Hons123 · 24/10/2025 16:03

I can't believe how many people are advising the OP to 'get her ducks in a row' implying she should leave him. Do you all think that if the OP had the resources to dump this crass person, she would not have? It is clear that the OP is not financially independent. Do you think it is easy to enforce a family court decision? Enforce child support from a tradesperson? Seriously? Where I live tradespeople only deal in cash, and they can show their earnings to be whatever they want - they can show they are barely breaking even, as self-employed, if they want to. Or even show a loss for a period. This is horrible, no denying it, humiliating and dehumanising, but 'get your ducks in a row', etc. etc. and stories how single people with no children bravely dumped their ill-spoken partners and boyfriends? How is it relevant and what is the point of this bragging?

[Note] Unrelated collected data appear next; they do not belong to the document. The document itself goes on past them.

-- pv_equiv track=rewrite | github.com/juliordzcer/bebop_ros | bebop_gz/world_generator.py | generate_yaml_config
-- ===== SOURCE A (Python) =====
-- def generate_yaml_config(num_drones):
--     yaml_lines = []
--
--     # Configuración común para cada dron
--     for i in range(1, num_drones + 1):
--         bebop_name = f'bebop{i}'
--
--         drone_config = f"""# Robot {i}
-- # Velocity command configuration.
-- - topic_name: "/{bebop_name}/cmd_vel"
--   ros_type_name: "geometry_msgs/msg/Twist"
--   gz_type_name: "gz.msgs.Twist"
--   lazy: true
--   direction: ROS_TO_GZ
--
-- # Motor speed command configuration.
-- - topic_name: "/{bebop_name}/gazebo/command/motor_speed"
--   ros_type_name: "std_msgs/msg/Float32"
--   gz_type_name: "gz.msgs.Float"
--   lazy: true
--   direction: ROS_TO_GZ
--
-- # Enable Quadrotor command configuration.
-- - topic_name: "/{bebop_name}/enable"
--   ros_type_name: "std_msgs/msg/Bool"
--   gz_type_name: "gz.msgs.Boolean"
--   lazy: true
--   direction: ROS_TO_GZ
--
-- # Pose state configuration.
-- - topic_name: "/{bebop_name}/pose"
--   ros_type_name: "geometry_msgs/msg/Pose"
--   gz_type_name: "gz.msgs.Pose"
--   lazy: true
--   direction: GZ_TO_ROS
--
-- # Initial Pose configuration.
-- - topic_name: "/{bebop_name}/set_pose"
--   ros_type_name: "geometry_msgs/msg/Pose"
--   gz_type_name: "gz.msgs.Pose"
--   lazy: true
--   direction: ROS_TO_GZ
--
-- # rgbd_camera_bridge configuration.
-- - topic_name: "/world/bebop/model/{bebop_name}/link/body/sensor/rgb_camera_sensor/image"
--   ros_type_name: "sensor_msgs/msg/Image"
--   gz_type_name: "gz.msgs.Image"
--   lazy: true
--   direction: GZ_TO_ROS
--
-- - topic_name: "/world/bebop/model/{bebop_name}/link/body/sensor/rgb_camera_sensor/camera_info"
--   ros_type_name: "sensor_msgs/msg/CameraInfo"
--   gz_type_name: "gz.msgs.CameraInfo"
--   lazy: true
--   direction: GZ_TO_ROS
-- """
--         yaml_lines.append(drone_config)
--
--     # Unir todas las configuraciones
--     full_yaml = "\n".join(yaml_lines)
--
--     return full_yaml
-- ===== SOURCE B (Python) =====
-- _TOPICS = [
--     ("# Velocity command configuration.\n", "/", "/cmd_vel",
--      "geometry_msgs/msg/Twist", "gz.msgs.Twist", "ROS_TO_GZ"),
--     ("\n# Motor speed command configuration.\n", "/", "/gazebo/command/motor_speed",
--      "std_msgs/msg/Float32", "gz.msgs.Float", "ROS_TO_GZ"),
--     ("\n# Enable Quadrotor command configuration.\n", "/", "/enable",
--      "std_msgs/msg/Bool", "gz.msgs.Boolean", "ROS_TO_GZ"),
--     ("\n# Pose state configuration.\n", "/", "/pose",
--      "geometry_msgs/msg/Pose", "gz.msgs.Pose", "GZ_TO_ROS"),
--     ("\n# Initial Pose configuration.\n", "/", "/set_pose",
--      "geometry_msgs/msg/Pose", "gz.msgs.Pose", "ROS_TO_GZ"),
--     ("\n# rgbd_camera_bridge configuration.\n", "/world/bebop/model/",
--      "/link/body/sensor/rgb_camera_sensor/image",
--      "sensor_msgs/msg/Image", "gz.msgs.Image", "GZ_TO_ROS"),
--     ("\n", "/world/bebop/model/",
--      "/link/body/sensor/rgb_camera_sensor/camera_info",
--      "sensor_msgs/msg/CameraInfo", "gz.msgs.CameraInfo", "GZ_TO_ROS"),
-- ]
--
--
-- def generate_yaml_config(num_drones):
--     blocks = []
--     for i in range(1, num_drones + 1):
--         name = f'bebop{i}'
--         parts = [f'# Robot {i}\n']
--         for comment, pre, post, ros, gz, direction in _TOPICS:
--             parts.append(
--                 f'{comment}- topic_name: "{pre}{name}{post}"\n'
--                 f'  ros_type_name: "{ros}"\n'
--                 f'  gz_type_name: "{gz}"\n'
--                 f'  lazy: true\n'
--                 f'  direction: {direction}\n'
--             )
--         blocks.append(''.join(parts))
--     return '\n'.join(blocks)
-- ===== Notes on version B (the rewrite author's own statement) =====
-- stated objective: alternative
-- what changed: B replaces A's single monolithic per-drone f-string template with a data-driven build: a table of seven topic descriptors (comment, topic prefix/suffix, ros type, gz type, direction) is iterated per drone, formatting a small fixed per-topic template and joining the parts.
import Mathlib
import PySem

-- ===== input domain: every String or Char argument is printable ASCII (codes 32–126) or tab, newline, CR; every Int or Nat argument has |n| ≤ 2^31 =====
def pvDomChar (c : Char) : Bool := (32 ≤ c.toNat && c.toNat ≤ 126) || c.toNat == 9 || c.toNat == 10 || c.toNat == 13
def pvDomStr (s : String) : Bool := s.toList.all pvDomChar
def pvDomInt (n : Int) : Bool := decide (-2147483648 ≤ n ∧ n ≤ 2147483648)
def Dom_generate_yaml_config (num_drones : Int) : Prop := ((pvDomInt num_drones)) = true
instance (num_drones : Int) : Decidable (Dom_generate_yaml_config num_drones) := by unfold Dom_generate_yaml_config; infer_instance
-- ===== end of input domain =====

-- B rebuilds each drone block from a table of topic descriptors instead of one monolithic
-- f-string template (objective: alternative data-driven decomposition; same output, same cost).

-- ===== PORT A =====
def generate_yaml_config (num_drones : Int) : String :=
  let yaml_lines := (PySem.List.pyRange 1 (num_drones + 1) 1).foldl (fun acc i =>
    let bebop_name := "bebop" ++ PySem.Int.toStr i
    let drone_config := "# Robot " ++ PySem.Int.toStr i ++ "\n# Velocity command configuration.\n- topic_name: \"/" ++ bebop_name ++ "/cmd_vel\"\n  ros_type_name: \"geometry_msgs/msg/Twist\"\n  gz_type_name: \"gz.msgs.Twist\"\n  lazy: true\n  direction: ROS_TO_GZ\n\n# Motor speed command configuration.\n- topic_name: \"/" ++ bebop_name ++ "/gazebo/command/motor_speed\"\n  ros_type_name: \"std_msgs/msg/Float32\"\n  gz_type_name: \"gz.msgs.Float\"\n  lazy: true\n  direction: ROS_TO_GZ\n\n# Enable Quadrotor command configuration.\n- topic_name: \"/" ++ bebop_name ++ "/enable\"\n  ros_type_name: \"std_msgs/msg/Bool\"\n  gz_type_name: \"gz.msgs.Boolean\"\n  lazy: true\n  direction: ROS_TO_GZ\n\n# Pose state configuration.\n- topic_name: \"/" ++ bebop_name ++ "/pose\"\n  ros_type_name: \"geometry_msgs/msg/Pose\"\n  gz_type_name: \"gz.msgs.Pose\"\n  lazy: true\n  direction: GZ_TO_ROS\n\n# Initial Pose configuration.\n- topic_name: \"/" ++ bebop_name ++ "/set_pose\"\n  ros_type_name: \"geometry_msgs/msg/Pose\"\n  gz_type_name: \"gz.msgs.Pose\"\n  lazy: true\n  direction: ROS_TO_GZ\n\n# rgbd_camera_bridge configuration.\n- topic_name: \"/world/bebop/model/" ++ bebop_name ++ "/link/body/sensor/rgb_camera_sensor/image\"\n  ros_type_name: \"sensor_msgs/msg/Image\"\n  gz_type_name: \"gz.msgs.Image\"\n  lazy: true\n  direction: GZ_TO_ROS\n\n- topic_name: \"/world/bebop/model/" ++ bebop_name ++ "/link/body/sensor/rgb_camera_sensor/camera_info\"\n  ros_type_name: \"sensor_msgs/msg/CameraInfo\"\n  gz_type_name: \"gz.msgs.CameraInfo\"\n  lazy: true\n  direction: GZ_TO_ROS\n"
    acc ++ [drone_config]) []
  PySem.Str.join "\n" yaml_lines

-- ===== PORT B =====
def pvTopics : List (String × String × String × String × String × String) :=
  [("# Velocity command configuration.\n", "/", "/cmd_vel", "geometry_msgs/msg/Twist", "gz.msgs.Twist", "ROS_TO_GZ"),
  ("\n# Motor speed command configuration.\n", "/", "/gazebo/command/motor_speed", "std_msgs/msg/Float32", "gz.msgs.Float", "ROS_TO_GZ"),
  ("\n# Enable Quadrotor command configuration.\n", "/", "/enable", "std_msgs/msg/Bool", "gz.msgs.Boolean", "ROS_TO_GZ"),
  ("\n# Pose state configuration.\n", "/", "/pose", "geometry_msgs/msg/Pose", "gz.msgs.Pose", "GZ_TO_ROS"),
  ("\n# Initial Pose configuration.\n", "/", "/set_pose", "geometry_msgs/msg/Pose", "gz.msgs.Pose", "ROS_TO_GZ"),
  ("\n# rgbd_camera_bridge configuration.\n", "/world/bebop/model/", "/link/body/sensor/rgb_camera_sensor/image", "sensor_msgs/msg/Image", "gz.msgs.Image", "GZ_TO_ROS"),
  ("\n", "/world/bebop/model/", "/link/body/sensor/rgb_camera_sensor/camera_info", "sensor_msgs/msg/CameraInfo", "gz.msgs.CameraInfo", "GZ_TO_ROS")]

def generate_yaml_config_alt (num_drones : Int) : String :=
  let blocks := (PySem.List.pyRange 1 (num_drones + 1) 1).foldl (fun acc i =>
    let name := "bebop" ++ PySem.Int.toStr i
    let parts := pvTopics.foldl (fun ps t =>
      ps ++ [t.1 ++ "- topic_name: \"" ++ t.2.1 ++ name ++ t.2.2.1 ++ "\"\n  ros_type_name: \"" ++ t.2.2.2.1 ++ "\"\n  gz_type_name: \"" ++ t.2.2.2.2.1 ++ "\"\n  lazy: true\n  direction: " ++ t.2.2.2.2.2 ++ "\n"]) ["# Robot " ++ PySem.Int.toStr i ++ "\n"]
    acc ++ [PySem.Str.join "" parts]) []
  PySem.Str.join "\n" blocks

-- ===== PRECONDITION & SPEC =====
def Spec_generate_yaml_config (num_drones : Int) (out : String) : Prop := out = generate_yaml_config_alt num_drones
instance (num_drones : Int) (out : String) : Decidable (Spec_generate_yaml_config num_drones out) := by unfold Spec_generate_yaml_config; infer_instance

-- ===== CLAIM (what is proved, stated in full; the proofs are below) =====
def Claim_equal_generate_yaml_config : Prop := ∀ (num_drones : Int), Dom_generate_yaml_config num_drones → Spec_generate_yaml_config num_drones (generate_yaml_config num_drones)

-- ===== LEMMAS AND PROOFS =====
-- The per-drone block A's template produces equals the block B assembles from pvTopics.
set_option maxRecDepth 8192 in
theorem pv_block_eq (i : Int) :
    "# Robot " ++ PySem.Int.toStr i ++ "\n# Velocity command configuration.\n- topic_name: \"/" ++ ("bebop" ++ PySem.Int.toStr i) ++ "/cmd_vel\"\n  ros_type_name: \"geometry_msgs/msg/Twist\"\n  gz_type_name: \"gz.msgs.Twist\"\n  lazy: true\n  direction: ROS_TO_GZ\n\n# Motor speed command configuration.\n- topic_name: \"/" ++ ("bebop" ++ PySem.Int.toStr i) ++ "/gazebo/command/motor_speed\"\n  ros_type_name: \"std_msgs/msg/Float32\"\n  gz_type_name: \"gz.msgs.Float\"\n  lazy: true\n  direction: ROS_TO_GZ\n\n# Enable Quadrotor command configuration.\n- topic_name: \"/" ++ ("bebop" ++ PySem.Int.toStr i) ++ "/enable\"\n  ros_type_name: \"std_msgs/msg/Bool\"\n  gz_type_name: \"gz.msgs.Boolean\"\n  lazy: true\n  direction: ROS_TO_GZ\n\n# Pose state configuration.\n- topic_name: \"/" ++ ("bebop" ++ PySem.Int.toStr i) ++ "/pose\"\n  ros_type_name: \"geometry_msgs/msg/Pose\"\n  gz_type_name: \"gz.msgs.Pose\"\n  lazy: true\n  direction: GZ_TO_ROS\n\n# Initial Pose configuration.\n- topic_name: \"/" ++ ("bebop" ++ PySem.Int.toStr i) ++ "/set_pose\"\n  ros_type_name: \"geometry_msgs/msg/Pose\"\n  gz_type_name: \"gz.msgs.Pose\"\n  lazy: true\n  direction: ROS_TO_GZ\n\n# rgbd_camera_bridge configuration.\n- topic_name: \"/world/bebop/model/" ++ ("bebop" ++ PySem.Int.toStr i) ++ "/link/body/sensor/rgb_camera_sensor/image\"\n  ros_type_name: \"sensor_msgs/msg/Image\"\n  gz_type_name: \"gz.msgs.Image\"\n  lazy: true\n  direction: GZ_TO_ROS\n\n- topic_name: \"/world/bebop/model/" ++ ("bebop" ++ PySem.Int.toStr i) ++ "/link/body/sensor/rgb_camera_sensor/camera_info\"\n  ros_type_name: \"sensor_msgs/msg/CameraInfo\"\n  gz_type_name: \"gz.msgs.CameraInfo\"\n  lazy: true\n  direction: GZ_TO_ROS\n" =
    PySem.Str.join "" (pvTopics.foldl (fun ps t =>
      ps ++ [t.1 ++ "- topic_name: \"" ++ t.2.1 ++ ("bebop" ++ PySem.Int.toStr i) ++ t.2.2.1 ++ "\"\n  ros_type_name: \"" ++ t.2.2.2.1 ++ "\"\n  gz_type_name: \"" ++ t.2.2.2.2.1 ++ "\"\n  lazy: true\n  direction: " ++ t.2.2.2.2.2 ++ "\n"]) ["# Robot " ++ PySem.Int.toStr i ++ "\n"]) := by
  rw [← String.toList_inj]
  simp [pvTopics, PySem.Str.join, PySem.Chars.join, List.intercalate]

-- ===== VERDICT (by name: the statement is the Claim_ definition above) =====
theorem generate_yaml_config_spec : Claim_equal_generate_yaml_config := by
  intro n _
  unfold Spec_generate_yaml_config generate_yaml_config generate_yaml_config_alt
  simp only [PySem.List.foldl_append_singleton_eq_map, List.nil_append]
  exact congrArg (PySem.Str.join "\n") (List.map_congr_left (fun i _ => pv_block_eq i))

You’re right, I think we’re just all disgusted on her behalf. Op, you have out how you can live this. It does sound like this maybe what you have deal with and I personally have no idea how to fix your situation at all. I do wish you the best .sorry,

Gilgogirl · 26/10/2025 01:33

Figure out are the missing words.

Gilgogirl · 26/10/2025 01:38

I wanted to say I’m sorry to the op. It’s easy being on the other side and sometimes it turns funny but sometimes it’s not and I hope you get to some how figure out how to make your life better. I’m praying for you and you just be strong and show him you don’t care what he says. Get strong for yourself. I’m still trying. I hope nothing but the best for your future and everything gets better.

Calendulaaria · 26/10/2025 05:34

Bloody hell, his comment is a bit much. He should start to appreciate what he has and stop saying gross stuff like that to you.

LBFseBrom · 26/10/2025 05:37

'it’s not like I’ve turned around and said I want to bury my tounge in her arse’, is an inappropriate and disgusting comment. However he probably felt you went on at him a bit, just as you were fed up with him going on about the girl.

Tell him you don't appreciate his vulgarity but just cool it now, both of you. It will settle down, at the moment she is a novelty and that never lasts.

notthisagain2025 · 26/10/2025 05:37

You're married to a creepy wanker. Sorry about that.

Theextraordinaryisintheordinary · 26/10/2025 06:00

Hopefully he’s no longer going on about this and it was just on the night you met. There’s nothing like him considering your feelings, and this is nothing like it!

CoffeeCantata · 26/10/2025 06:32

I couldn’t be with someone who said things like that.

It speaks volumes about him as a person.

MrsDoubtfire1 · 26/10/2025 06:52

Are you sure you really want to be with this creature for the future? Can't you do any better. I once worked with a girl who had thee most handsome boyfriend but knuckle dragger was not the word. He caused her a lot of problems.

Namechangerage · 26/10/2025 07:58

Cheysdiary · 24/10/2025 17:52

He didn’t say he wants to do that - re-read my post.

Oh I read it. Do you think that phrase just popped into his head out of nowhere? I imagine he talks like that about other women pretty regularly if that’s the way he talks to you….

Not all men would talk like that. And it’s not ok.